## In this notebook, you'll use Logistic Regression for the Ising model. 

It accompanies Chapter 5 of the book (4 of 5).

Copyright: Viviana Acquaviva (2023); see also other data credits below.
Modifications by Julieta Gruszko (2025)

License: [BSD-3-clause](https://opensource.org/license/bsd-3-clause/)

In [None]:
import pandas as pd
import numpy as np
import matplotlib
import matplotlib.pyplot as plt
import pickle
from matplotlib import cm

In [None]:
from sklearn.linear_model import LogisticRegression

from sklearn.model_selection import cross_val_predict, cross_val_score, cross_validate, train_test_split

from sklearn.model_selection import KFold, StratifiedKFold

from sklearn import metrics

### First, let's take a look at those sigmoids!

In [None]:
x = np.linspace(-10,10,100)

In [None]:
z = 2*x + 5 #Linear bit

Let's say that the probability that something will happen is called $\pi$. 

The logistic model assumes that

$log (\frac{\pi}{1-\pi}$) = z 

We can now solve for $\pi$:

In [None]:
pi = 1/(1 + np.exp(-z))

In [None]:
plt.plot(x, pi)

plt.xlim(-7,3);

plt.title('Hello, I am a sigmoid!')

plt.xlabel('x', fontsize=14)

plt.ylabel('$ \pi$',fontsize=14);

Questions:
    
- Where does $\pi$ = 0.5 occur? 

- What happens if the slope of the linear model is negative?

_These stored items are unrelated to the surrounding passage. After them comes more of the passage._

-- pv_equiv track=rewrite | github.com/the-deep/deep-experiments | scripts/training/selim/entry_classification/MultitaskAllInOne/utils.py | get_preds_entry
-- ===== SOURCE A (Python) =====
-- def get_preds_entry(preds_column, return_at_least_one=True, ratio_nb=1):
--     preds_entry = [
--         sub_tag
--         for sub_tag in list(preds_column.keys())
--         if preds_column[sub_tag] > ratio_nb
--     ]
--     if return_at_least_one:
--         if len(preds_entry) == 0:
--             preds_entry = [
--                 sub_tag
--                 for sub_tag in list(preds_column.keys())
--                 if preds_column[sub_tag] == max(list(preds_column.values()))
--             ]
--     return preds_entry
-- ===== SOURCE B (Python) =====
-- def get_preds_entry(preds_column, return_at_least_one=True, ratio_nb=1):
--     above = []
--     best_val = None
--     best_keys = []
--     for k, v in preds_column.items():
--         if v > ratio_nb:
--             above.append(k)
--         if best_val is None or v > best_val:
--             best_val = v
--             best_keys = [k]
--         elif v == best_val:
--             best_keys.append(k)
--     if above:
--         return above
--     if return_at_least_one:
--         return best_keys
--     return []
-- ===== Notes on version B (the rewrite author's own statement) =====
-- stated objective: alternative
-- what changed: One streaming pass over items() that builds the above-threshold list and simultaneously tracks the running maximum and its tied keys, replacing A's two key-list comprehensions with per-key dict lookups and a max(values) recomputed inside the fallback comprehension's condition.
import Mathlib
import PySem

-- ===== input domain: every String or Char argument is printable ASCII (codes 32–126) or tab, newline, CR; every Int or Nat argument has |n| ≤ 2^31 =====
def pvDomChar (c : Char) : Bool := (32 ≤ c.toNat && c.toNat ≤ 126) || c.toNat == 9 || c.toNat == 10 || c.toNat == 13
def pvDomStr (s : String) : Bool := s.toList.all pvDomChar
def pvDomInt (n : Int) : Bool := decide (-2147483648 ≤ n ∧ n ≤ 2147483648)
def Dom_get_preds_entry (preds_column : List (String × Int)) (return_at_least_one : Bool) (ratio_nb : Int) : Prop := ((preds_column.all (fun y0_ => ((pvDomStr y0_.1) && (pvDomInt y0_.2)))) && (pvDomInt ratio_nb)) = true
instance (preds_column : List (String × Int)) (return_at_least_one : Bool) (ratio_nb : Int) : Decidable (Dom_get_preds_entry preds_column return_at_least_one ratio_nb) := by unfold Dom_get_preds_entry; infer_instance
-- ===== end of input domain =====

-- B replaces A's comprehensions over the key list (with a dict lookup per key, and max(values)
-- re-evaluated inside the fallback condition for every key) by one streaming pass over items()
-- that tracks the above-threshold keys together with the running maximum and its tied keys.

-- ===== PORT A =====
def get_preds_entry (preds_column : List (String × Int)) (return_at_least_one : Bool) (ratio_nb : Int) : List String :=
  let d := PySem.Dict.mk preds_column
  let preds_entry := d.keys.filter (fun sub_tag => (d.get? sub_tag).getD 0 > ratio_nb)
  if return_at_least_one then
    if preds_entry.length = 0 then
      -- Python recomputes max(list(preds_column.values())) inside the condition; on an empty dict
      -- the comprehension is empty so max([]) is never evaluated — modelled by the Option compare.
      d.keys.filter (fun sub_tag =>
        some ((d.get? sub_tag).getD 0) == PySem.List.max? d.values (fun y => y))
    else preds_entry
  else preds_entry

-- ===== PORT B =====
-- loop body of Source B: state = (above, best_val, best_keys)
def altStep (ratio_nb : Int) (st : List String × Option Int × List String) (kv : String × Int) :
    List String × Option Int × List String :=
  let above := if kv.2 > ratio_nb then st.1 ++ [kv.1] else st.1
  match st.2.1 with
  | none => (above, some kv.2, [kv.1])
  | some b =>
    if kv.2 > b then (above, some kv.2, [kv.1])
    else if kv.2 == b then (above, some b, st.2.2 ++ [kv.1])
    else (above, some b, st.2.2)

def get_preds_entry_alt (preds_column : List (String × Int)) (return_at_least_one : Bool) (ratio_nb : Int) : List String :=
  let s := preds_column.foldl (altStep ratio_nb) ([], none, [])
  if s.1 ≠ [] then s.1
  else if return_at_least_one then s.2.2
  else []

-- ===== PRECONDITION & SPEC =====
-- Pre_ excludes association lists with duplicate keys: a Python dict cannot contain them, so on such
-- lists the value of A (which collapses duplicates, last value winning) is an artefact of the encoding.
def Pre_get_preds_entry (preds_column : List (String × Int)) (return_at_least_one : Bool) (ratio_nb : Int) : Prop :=
  (preds_column.map Prod.fst).Nodup
instance (preds_column : List (String × Int)) (return_at_least_one : Bool) (ratio_nb : Int) : Decidable (Pre_get_preds_entry preds_column return_at_least_one ratio_nb) := by unfold Pre_get_preds_entry; infer_instance

def pvWitness_get_preds_entry : (List (String × Int)) × Bool × Int := ([("a", 2), ("b", 0)], true, 1)

def Spec_get_preds_entry (preds_column : List (String × Int)) (return_at_least_one : Bool) (ratio_nb : Int) (out : List String) : Prop := out = get_preds_entry_alt preds_column return_at_least_one ratio_nb
instance (preds_column : List (String × Int)) (return_at_least_one : Bool) (ratio_nb : Int) (out : List String) : Decidable (Spec_get_preds_entry preds_column return_at_least_one ratio_nb out) := by unfold Spec_get_preds_entry; infer_instance

-- ===== CLAIM (what is proved, stated in full; the proofs are below) =====
def Claim_equal_get_preds_entry : Prop := ∀ (preds_column : List (String × Int)) (return_at_least_one : Bool) (ratio_nb : Int), Dom_get_preds_entry preds_column return_at_least_one ratio_nb → Pre_get_preds_entry preds_column return_at_least_one ratio_nb → Spec_get_preds_entry preds_column return_at_least_one ratio_nb (get_preds_entry preds_column return_at_least_one ratio_nb)

-- ===== LEMMAS AND PROOFS =====

-- A's comprehension over keys with a lookup per key, on a nodup dict, is a filter on the pairs.
theorem filter_keys_mk (pc : List (String × Int)) (hnd : (pc.map Prod.fst).Nodup) (P : Int → Bool) :
    ((PySem.Dict.mk pc).keys.filter
        (fun k => P (((PySem.Dict.mk pc).get? k).getD 0))) =
    (pc.filter (fun kv => P kv.2)).map Prod.fst := by
  induction pc with
  | nil => rfl
  | cons hd tl ih =>
    obtain ⟨k, v⟩ := hd
    simp only [List.map_cons, List.nodup_cons] at hnd
    have hk : ∀ x ∈ (PySem.Dict.mk tl).keys, ((PySem.Dict.mk ((k, v) :: tl)).get? x).getD 0
        = ((PySem.Dict.mk tl).get? x).getD 0 := by
      intro x hx
      have hxk : ¬ (k == x) = true := by
        simp only [beq_iff_eq]
        rintro rfl
        exact hnd.1 (by simpa [PySem.Dict.keys] using hx)
      rw [PySem.Dict.get?_mk_cons]
      simp [hxk]
    have hkeys : (PySem.Dict.mk ((k, v) :: tl)).keys = k :: (PySem.Dict.mk tl).keys := by
      simp [PySem.Dict.keys]
    rw [hkeys, List.filter_cons]
    have hself : ((PySem.Dict.mk ((k, v) :: tl)).get? k).getD 0 = v := by
      rw [PySem.Dict.get?_mk_cons]; simp
    rw [List.filter_congr (fun x hx => by rw [hk x hx])]
    rw [ih hnd.2]
    by_cases hP : P v = true
    · simp [hself, hP, List.filter_cons]
    · simp [hself, hP, List.filter_cons]

-- the `above` component of B's loop accumulates the keys above the threshold
theorem altStep_above (ratio_nb : Int) (pc : List (String × Int)) :
    ∀ (st : List String × Option Int × List String),
    (pc.foldl (altStep ratio_nb) st).1 =
      st.1 ++ (pc.filter (fun kv => kv.2 > ratio_nb)).map Prod.fst := by
  induction pc with
  | nil => intro st; simp
  | cons hd tl ih =>
    intro st
    obtain ⟨above, bv, bk⟩ := st
    obtain ⟨k, v⟩ := hd
    simp only [List.foldl_cons, List.filter_cons]
    by_cases hv : v > ratio_nb
    · cases bv with
      | none => rw [ih]; simp [altStep, hv]
      | some b =>
        by_cases h1 : v > b
        · rw [ih]; simp [altStep, hv, h1]
        · by_cases h2 : v = b
          · rw [ih]; simp only [altStep, h1, h2]; split_ifs <;> simp_all <;> omega
          · rw [ih]; simp [altStep, hv, h1, h2]
    · cases bv with
      | none => rw [ih]; simp [altStep, hv]
      | some b =>
        by_cases h1 : v > b
        · rw [ih]; simp [altStep, hv, h1]
        · by_cases h2 : v = b
          · rw [ih]; simp only [altStep, h1, h2]; split_ifs <;> simp_all <;> omega
          · rw [ih]; simp [altStep, hv, h1, h2]

theorem le_foldl_max' (l : List Int) : ∀ b : Int, b ≤ l.foldl max b := by
  induction l with
  | nil => intro b; simp
  | cons x t ih =>
    intro b
    exact le_trans (le_max_left b x) (ih (max b x))

-- the (best_val, best_keys) components: running max and its tied keys in order
theorem altStep_best (ratio_nb : Int) (pc : List (String × Int)) :
    ∀ (above bk : List String) (b : Int),
    (pc.foldl (altStep ratio_nb) (above, some b, bk)).2 =
      (some ((pc.map Prod.snd).foldl max b),
       (if b = (pc.map Prod.snd).foldl max b then bk else []) ++
         (pc.filter (fun kv => kv.2 = (pc.map Prod.snd).foldl max b)).map Prod.fst) := by
  induction pc with
  | nil => intro above bk b; simp
  | cons hd tl ih =>
    intro above bk b
    obtain ⟨k, v⟩ := hd
    have hM : v ≤ (tl.map Prod.snd).foldl max (max b v) :=
      le_trans (le_max_right b v) (le_foldl_max' _ _)
    by_cases h1 : v > b
    · have hstep : altStep ratio_nb (above, some b, bk) (k, v) =
        ((if v > ratio_nb then above ++ [k] else above), some v, [k]) := by
        simp [altStep, h1]
      have hmax : max b v = v := by omega
      rw [hmax] at hM
      have hbM : ¬ b = (tl.map Prod.snd).foldl max v := by omega
      simp only [List.foldl_cons, hstep, ih]
      simp only [List.map_cons, List.foldl_cons, List.filter_cons, hmax]
      by_cases hvM : v = (tl.map Prod.snd).foldl max v
      · rw [if_neg hbM, ← hvM]; simp
      · rw [if_neg hbM]; simp [hvM]
    · by_cases h2 : v = b
      · have hstep : altStep ratio_nb (above, some b, bk) (k, v) =
          ((if v > ratio_nb then above ++ [k] else above), some b, bk ++ [k]) := by
          simp [altStep, h1, h2]
        have hmax : max b v = b := by omega
        simp only [List.foldl_cons, hstep, ih]
        simp only [List.map_cons, List.foldl_cons, List.filter_cons, hmax]
        subst h2
        by_cases hvM : v = (tl.map Prod.snd).foldl max v
        · simp [← hvM]
        · simp [hvM]
      · have hstep : altStep ratio_nb (above, some b, bk) (k, v) =
          ((if v > ratio_nb then above ++ [k] else above), some b, bk) := by
          simp [altStep, h1, h2]
        have hmax : max b v = b := by omega
        simp only [List.foldl_cons, hstep, ih]
        simp only [List.map_cons, List.foldl_cons, List.filter_cons, hmax]
        have hvM : ¬ v = (tl.map Prod.snd).foldl max b := by
          have := le_foldl_max' (tl.map Prod.snd) b; omega
        simp [hvM]

-- ===== VERDICT (by name: the statement is the Claim_ definition above) =====
theorem get_preds_entry_spec : Claim_equal_get_preds_entry := by
  intro pc r1 ratio _hdom hpre
  unfold Spec_get_preds_entry get_preds_entry get_preds_entry_alt
  have hkeys : (PySem.Dict.mk pc).keys = pc.map Prod.fst := by simp [PySem.Dict.keys]
  have habove := altStep_above ratio pc ([], none, [])
  have hA1 := filter_keys_mk pc hpre (fun x => x > ratio)
  simp only [hkeys] at hA1
  by_cases hne : (pc.filter (fun kv => kv.2 > ratio)) = []
  · -- nothing above threshold
    simp only [hne, List.map_nil, List.append_nil] at hA1 habove
    simp only [hkeys, hA1, habove]
    simp only [List.length_nil, ne_eq, not_true_eq_false, if_false, if_true]
    cases r1 with
    | false => simp
    | true =>
      simp only [if_true, if_pos rfl]
      cases pc with
      | nil => rfl
      | cons hd tl =>
        obtain ⟨k, v⟩ := hd
        -- A's fallback branch: keys whose value equals max(values)
        have hvals : (PySem.Dict.mk ((k, v) :: tl)).values = v :: tl.map Prod.snd := by
          simp [PySem.Dict.values]
        have hmax : PySem.List.max? (PySem.Dict.mk ((k, v) :: tl)).values (fun y => y)
            = some ((tl.map Prod.snd).foldl max v) := by
          rw [hvals, PySem.List.max?_id_cons]
        have hA2 := filter_keys_mk ((k, v) :: tl) hpre
          (fun x => x = (tl.map Prod.snd).foldl max v)
        simp only [hkeys] at hA2
        have heq : ∀ x ∈ ((k, v) :: tl).map Prod.fst,
            (some (((PySem.Dict.mk ((k, v) :: tl)).get? x).getD 0) ==
              PySem.List.max? (PySem.Dict.mk ((k, v) :: tl)).values (fun y => y))
            = decide ((((PySem.Dict.mk ((k, v) :: tl)).get? x).getD 0 : Int)
                = (tl.map Prod.snd).foldl max v) := by
          intro x _
          rw [hmax]
          by_cases h : (((PySem.Dict.mk ((k, v) :: tl)).get? x).getD 0 : Int)
              = (tl.map Prod.snd).foldl max v
          · simp [h]
          · simp [h]
        rw [List.filter_congr heq, hA2]
        -- B side: first step initialises (some v, [k]), then altStep_best
        have hstep1 : ((k, v) :: tl).foldl (altStep ratio) ([], none, []) =
            tl.foldl (altStep ratio)
              ((if v > ratio then ([] : List String) ++ [k] else []), some v, [k]) := by
          simp [altStep]
        rw [hstep1]
        have hbest := altStep_best ratio tl
          (if v > ratio then ([] : List String) ++ [k] else []) [k] v
        have h22 : (tl.foldl (altStep ratio)
            ((if v > ratio then ([] : List String) ++ [k] else []), some v, [k])).2.2
            = (if v = (tl.map Prod.snd).foldl max v then [k] else []) ++
              (tl.filter (fun kv => kv.2 = (tl.map Prod.snd).foldl max v)).map Prod.fst := by
          rw [show (tl.foldl (altStep ratio)
              ((if v > ratio then ([] : List String) ++ [k] else []), some v, [k])).2.2
              = ((tl.foldl (altStep ratio)
              ((if v > ratio then ([] : List String) ++ [k] else []), some v, [k])).2).2 from rfl,
            hbest]
        rw [h22]
        simp only [List.filter_cons, List.map_cons]
        by_cases hvM : v = (tl.map Prod.snd).foldl max v
        · simp [← hvM]
        · simp [hvM]
  · -- some key above the threshold: both return the filtered list
    simp only [hkeys, hA1, habove]
    have hlen : ¬ ((pc.filter (fun kv => kv.2 > ratio)).map Prod.fst).length = 0 := by
      simp [hne]
    simp only [List.nil_append, hlen, if_false, ne_eq]
    have hne' : ¬ ((pc.filter (fun kv => kv.2 > ratio)).map Prod.fst) = [] := by
      simp [hne]
    cases r1 <;> simp [hne']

### We can now see an example from Mehta et al 2018:

["A high-bias, low-variance introduction to Machine Learning for physicists"](https://arxiv.org/abs/1803.08823).

(Thank you to Pankaj Mehta and David Schwab)!

We are trying to use a logistic regression model to predict whether a material is in a ordered or disordered phase, based on its spin configuration. In an ordered phase, the spins are aligned. The representation is a 2D lattice so our features are the spin states of each element in the lattice. The physical model, known as Ising model, predicts that the transition depends on temperature and is smeared (for a finite-size lattice), around a critical temperature $T_c$.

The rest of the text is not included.